The clinical and phenotypic spectrum associated with inherited cardiovascular conditions is broad and variable. Individuals carrying genetic variants in these genes may present with a range of manifestations, including structural heart disease, arrhythmias, lipid abnormalities, vascular complications, pulmonary involvement, or coagulation disorders. The age of onset may vary significantly, and the severity and progression of disease can differ widely, even among individuals with similar genetic findings. Some individuals may remain asymptomatic, while others may develop early or progressive clinical features. This variability reflects the influence of additional genetic modifiers, environmental exposures, and lifestyle-related factors.
The Comprehensive Genetic Test for Cardiovascular Disease Predisposition is intended as a genetic risk assessment tool for asymptomatic individuals who seek information about their inherited predisposition to cardiovascular and related systemic conditions.

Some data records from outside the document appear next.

-- pv_equiv track=rewrite | github.com/Vasandre/For_education | First task/Cat Dog Years.py | cat_or_dog
-- ===== SOURCE A (Python) =====
-- def cat_or_dog(years, step):
--     old = 0
--
--     for year in range(0, years + 1):
--
--         if year == 15:
--             old += 1
--
--         if 15 < year < 24:
--             continue
--
--         if year == 24:
--             old += 1
--
--         if year > 24 and (year - 24) % step == 0:
--             old += 1
--
--     return old
-- ===== SOURCE B (Python) =====
-- def cat_or_dog(years, step):
--     old = 0
--     if years >= 15:
--         old += 1
--     if years >= 24:
--         old += 1
--     if years > 24:
--         old += (years - 24) // abs(step)
--     return old
-- ===== Notes on version B (the rewrite author's own statement) =====
-- stated objective: faster
-- what changed: Replaced the O(years) loop over every year with O(1) threshold checks plus one floor division counting the periodic milestones after year 24.
import Mathlib
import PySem

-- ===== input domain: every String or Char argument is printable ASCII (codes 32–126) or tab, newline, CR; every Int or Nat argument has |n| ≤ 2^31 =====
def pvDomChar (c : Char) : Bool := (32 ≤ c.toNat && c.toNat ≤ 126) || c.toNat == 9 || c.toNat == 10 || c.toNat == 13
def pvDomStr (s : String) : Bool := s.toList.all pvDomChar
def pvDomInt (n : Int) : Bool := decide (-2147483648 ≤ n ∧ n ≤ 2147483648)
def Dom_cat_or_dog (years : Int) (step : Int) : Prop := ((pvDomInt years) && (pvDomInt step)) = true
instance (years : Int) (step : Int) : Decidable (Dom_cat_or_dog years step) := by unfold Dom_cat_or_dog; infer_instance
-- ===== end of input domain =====

-- B replaces A's year-by-year loop with O(1) threshold checks and one floor division.

-- ===== PORT A =====
-- loop body of A's 'for year in range(0, years + 1)'
def catStep (step : Int) (old : Int) (year : Int) : Int :=
  let old := if year = 15 then old + 1 else old
  if 15 < year ∧ year < 24 then old          -- 'continue'
  else
    let old := if year = 24 then old + 1 else old
    if year > 24 ∧ PySem.Int.mod (year - 24) step = 0 then old + 1 else old

def cat_or_dog (years : Int) (step : Int) : Int :=
  (PySem.List.pyRange 0 (years + 1) 1).foldl (catStep step) 0

-- ===== PORT B =====
def cat_or_dog_alt (years : Int) (step : Int) : Int :=
  let old : Int := 0
  let old := if years ≥ 15 then old + 1 else old
  let old := if years ≥ 24 then old + 1 else old
  if years > 24 then old + PySem.Int.floordiv (years - 24) |step| else old

-- ===== PRECONDITION & SPEC =====
-- Pre_ excludes exactly the inputs where A raises ZeroDivisionError ('% step' with step = 0,
-- reached only once the loop passes year 24); B raises there too (abs(step) divisor is 0).
def Pre_cat_or_dog (years : Int) (step : Int) : Prop := years ≤ 24 ∨ step ≠ 0
instance (years : Int) (step : Int) : Decidable (Pre_cat_or_dog years step) := by unfold Pre_cat_or_dog; infer_instance
def pvWitness_cat_or_dog : Int × Int := (30, 7)

def Spec_cat_or_dog (years : Int) (step : Int) (out : Int) : Prop := out = cat_or_dog_alt years step
instance (years : Int) (step : Int) (out : Int) : Decidable (Spec_cat_or_dog years step out) := by unfold Spec_cat_or_dog; infer_instance

-- ===== CLAIM (what is proved, stated in full; the proofs are below) =====
def Claim_equal_cat_or_dog : Prop := ∀ (years : Int) (step : Int), Dom_cat_or_dog years step → Pre_cat_or_dog years step → Spec_cat_or_dog years step (cat_or_dog years step)

-- ===== LEMMAS AND PROOFS =====

-- one extra year past 24: the floor-division count grows by 1 exactly at multiples of s
lemma fd_succ (s k : Int) (hs : 0 < s) (_hk : 1 ≤ k) :
    PySem.Int.floordiv k s
      = PySem.Int.floordiv (k - 1) s + (if s ∣ k then 1 else 0) := by
  obtain ⟨h1, h2⟩ := (PySem.Int.floordiv_eq_iff_of_pos (a := k - 1) (b := s)
      (q := PySem.Int.floordiv (k - 1) s) hs).mp rfl
  set q := PySem.Int.floordiv (k - 1) s with hq
  by_cases hd : s ∣ k
  · rw [if_pos hd]
    apply (PySem.Int.floordiv_eq_iff_of_pos hs).mpr
    obtain ⟨m, hm⟩ := hd
    have hqm : q < m := by nlinarith
    constructor
    · nlinarith
    · nlinarith
  · rw [if_neg hd, add_zero]
    apply (PySem.Int.floordiv_eq_iff_of_pos hs).mpr
    refine ⟨by linarith, lt_of_le_of_ne (by linarith) ?_⟩
    intro he
    exact hd ⟨q + 1, by linarith⟩

lemma fd_zero (s : Int) (hs : 0 < s) : PySem.Int.floordiv 0 s = 0 := by
  rw [PySem.Int.floordiv_eq_ediv_of_pos hs]; exact Int.zero_ediv s

lemma alt_ge24 (step m : Int) (hs : step ≠ 0) (hm : 24 ≤ m) :
    cat_or_dog_alt m step = 2 + PySem.Int.floordiv (m - 24) |step| := by
  have habs : 0 < |step| := abs_pos.mpr hs
  simp only [cat_or_dog_alt]
  rcases lt_or_ge 24 m with h | h
  · simp only [if_pos (by omega : m ≥ 15), if_pos (by omega : m ≥ 24), if_pos h]; ring
  · have hm24 : m = 24 := le_antisymm h hm
    subst hm24
    simp [fd_zero _ habs]

set_option maxHeartbeats 1000000 in
lemma loop_eq (step : Int) (n : Nat) (h : (n : Int) ≤ 24 ∨ step ≠ 0) :
    (PySem.List.pyRange 0 ((n : Int) + 1) 1).foldl (catStep step) 0
      = cat_or_dog_alt (n : Int) step := by
  induction n with
  | zero =>
    rw [show ((0 : Nat) : Int) + 1 = 0 + 1 from by norm_num,
        PySem.List.pyRange_one_singleton]
    simp [catStep, cat_or_dog_alt, PySem.Int.mod]
  | succ n ih =>
    have hcast : ((n + 1 : Nat) : Int) = (n : Int) + 1 := by push_cast; ring
    rw [hcast, PySem.List.pyRange_one_succ_right (by positivity), List.foldl_append,
        ih (h.imp (fun hh => by omega) id)]
    simp only [List.foldl_cons, List.foldl_nil]
    set y : Int := (n : Int) + 1 with hy
    by_cases hgt : 24 < y
    · have hs : step ≠ 0 := by
        rcases h with h | h
        · omega
        · exact h
      have habs : 0 < |step| := abs_pos.mpr hs
      rw [alt_ge24 step y hs (by omega), alt_ge24 step (n : Int) hs (by omega)]
      simp only [catStep]
      rw [if_neg (by omega : ¬ (y : Int) = 15), if_neg (by omega : ¬ (15 < y ∧ y < 24)),
          if_neg (by omega : ¬ (y : Int) = 24)]
      have hdvd : PySem.Int.mod (y - 24) step = 0 ↔ |step| ∣ (y - 24) := by
        rw [PySem.Int.mod_eq_zero_iff_dvd]; exact (abs_dvd step (y - 24)).symm
      have hk : (n : Int) - 24 = (y - 24) - 1 := by omega
      rw [hk, fd_succ |step| (y - 24) habs (by omega)]
      by_cases hd : |step| ∣ (y - 24)
      · rw [if_pos ⟨hgt, hdvd.mpr hd⟩, if_pos hd]; ring
      · rw [if_neg (fun hc => hd (hdvd.mp hc.2)), if_neg hd]; ring
    · simp only [catStep, cat_or_dog_alt]
      split_ifs <;> omega

-- ===== VERDICT (by name: the statement is the Claim_ definition above) =====
theorem cat_or_dog_spec : Claim_equal_cat_or_dog := by
  intro years step _ hpre
  unfold Spec_cat_or_dog cat_or_dog
  rcases lt_or_ge years 0 with hneg | hpos
  · rw [PySem.List.pyRange_one_eq_nil (by omega)]
    simp only [List.foldl_nil, cat_or_dog_alt]
    rw [if_neg (by omega : ¬ years ≥ 15), if_neg (by omega : ¬ years ≥ 24),
        if_neg (by omega : ¬ years > 24)]
  · obtain ⟨n, rfl⟩ : ∃ n : Nat, years = (n : Int) := ⟨years.toNat, by omega⟩
    rw [loop_eq step n hpre]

It does not constitute a diagnostic test and is not designed to confirm or exclude the presence of disease. Instead, it evaluates genetic variants associated with increased susceptibility, providing insight into potential risk. The results are intended to support awareness of genetic predisposition and may be considered within the broader context of long-term health management, without implying certainty of disease development.
Within the broader genetic context, the level of risk associated with individual genes varies and may be categorized as low, moderate, or high based on current scientific evidence. The comprehensive genetic test for cardiovascular disease predisposition includes genes with established clinical relevance, including those recommended for reporting in secondary findings by ACMG (version 3.1), as well as additional genes associated with cardiovascular, pulmonary, metabolic, and hematological conditions. Risk classification is informed by peer-reviewed literature and quantitative metrics such as odds ratios, although these thresholds may not be absolute and may vary across studies. Interpretation of genetic variants follows internationally accepted standards, including ACMG/AMP guidelines, and only variants classified as pathogenic or likely pathogenic are reported.
The identification of clinically significant genetic variants may contribute to increased awareness of individual susceptibility and support long-term monitoring considerations. Such findings may provide a framework for understanding potential risks and facilitate informed discussions within a clinical setting. However, genetic results are intended to complement, and not replace, comprehensive medical evaluation and clinical judgment.
The test is performed in a clinical laboratory accredited to ISO 15189 and certified by CLIA and CAP, ensuring the validity, accuracy and international recognition of the results.